== Brief ==
Tally the lines in the entries below where the string "hcnt" occurs. Reply with the total alone.
───── Material supplied
-- the per-side correspondence: A's counter update = B's per-name count on the extended list
theorem countUpd_eq (l : List (List (String × List (String × String))))
    (t : List (String × List (String × String))) (sk mk : String) :
    countUpd (trapCount l sk mk) (pvGetK t mk) (pvGetK t sk) (collectNames l sk) =
      trapCount (l ++ [t]) sk mk := by
  by_cases hs : (pvTruthy (pvGetK t sk) && (pvField (pvGetK t sk) "status" == some "fnt")) = true
  · by_cases hm : pvName (pvGetK t sk) ∈ collectNames l sk
    · -- already-fainted name: nothing changes on either side
      have hnames : collectNames (l ++ [t]) sk = collectNames l sk := by
        rw [collectNames_append, if_pos hs, if_pos hm]
      have hcnt : (collectNames l sk).countP (trapHit (l ++ [t]) sk mk) =
          (collectNames l sk).countP (trapHit l sk mk) :=
        countP_congr_mem _ _ _ fun n hn => trapHit_append_of_mem l t sk mk n hn
      unfold countUpd trapCount
      rw [hnames, hcnt]
      by_cases htrap : (pvTruthy (pvGetK t mk) && pvTruthy (pvGetK t sk) && pvTrapOpt (pvField (pvGetK t mk) "name")) = true
      · rw [if_pos htrap, if_neg (by simp [hm])]
      · rw [if_neg htrap]
    · -- fresh faint: B gains one name, counted iff the opposing move is a trap move
      have hnames : collectNames (l ++ [t]) sk = collectNames l sk ++ [pvName (pvGetK t sk)] := by
        rw [collectNames_append, if_pos hs, if_neg hm]
      have hcnt : (collectNames l sk).countP (trapHit (l ++ [t]) sk mk) =
          (collectNames l sk).countP (trapHit l sk mk) :=
        countP_congr_mem _ _ _ fun n hn => trapHit_append_of_mem l t sk mk n hn
      have hnew := trapHit_append_of_fresh l t sk mk hs hm
      have htr : pvTruthy (pvGetK t sk) = true := by
        have h := hs; rw [Bool.and_eq_true] at h; exact h.1
      have hst : (pvField (pvGetK t sk) "status" == some "fnt") = true := by
        have h := hs; rw [Bool.and_eq_true] at h; exact h.2
      unfold countUpd trapCount
      rw [hnames, List.countP_append, hcnt]
      by_cases hmv : (pvTruthy (pvGetK t mk) && pvTrapOpt (pvField (pvGetK t mk) "name")) = true
      · have h1 : pvTruthy (pvGetK t mk) = true := by
          have h := hmv; rw [Bool.and_eq_true] at h; exact h.1
        have h2 : pvTrapOpt (pvField (pvGetK t mk) "name") = true := by
          have h := hmv; rw [Bool.and_eq_true] at h; exact h.2
        rw [if_pos (by simp [h1, h2, htr]), if_pos (by simp [hst, hm])]
        rw [List.countP_singleton, if_pos (by rw [hnew]; simp [h1, h2])]
        push_cast
        ring
      · have hmv' : (pvTruthy (pvGetK t mk) && pvTrapOpt (pvField (pvGetK t mk) "name")) = false :=
          Bool.eq_false_iff.2 hmv
        have houter : (pvTruthy (pvGetK t mk) && pvTruthy (pvGetK t sk) && pvTrapOpt (pvField (pvGetK t mk) "name")) = false := by
          rcases Bool.and_eq_false_iff.1 hmv' with h | h
          · simp [h]
          · simp [h]
        rw [if_neg (by simp [houter]), List.countP_singleton,
          if_neg (by rw [hnew, hmv']; simp)]
        simp
  · -- no faint for this player: both sides unchanged
    have hs' : (pvTruthy (pvGetK t sk) && (pvField (pvGetK t sk) "status" == some "fnt")) = false :=
      Bool.eq_false_iff.2 hs
    have hnames : collectNames (l ++ [t]) sk = collectNames l sk := by
      rw [collectNames_append, if_neg (by simp [hs'])]
    have hcnt : (collectNames l sk).countP (trapHit (l ++ [t]) sk mk) =
        (collectNames l sk).countP (trapHit l sk mk) :=
      countP_congr_mem _ _ _ fun n _ => trapHit_append_of_not_faint l t sk mk n hs'
    unfold countUpd trapCount
    rw [hnames, hcnt]
    by_cases htrap : (pvTruthy (pvGetK t mk) && pvTruthy (pvGetK t sk) && pvTrapOpt (pvField (pvGetK t mk) "name")) = true
    · have ht : pvTruthy (pvGetK t sk) = true := by
        have h := htrap; rw [Bool.and_eq_true, Bool.and_eq_true] at h; exact h.1.2
      have hfnt'' : (pvField (pvGetK t sk) "status" == some "fnt") = false := by
        rcases Bool.and_eq_false_iff.1 hs' with h | h
        · rw [ht] at h; cases h
        · exact h
      rw [if_pos htrap, if_neg (by simp [hfnt''])]
    · rw [if_neg htrap]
──────────
== Problem solution ==
6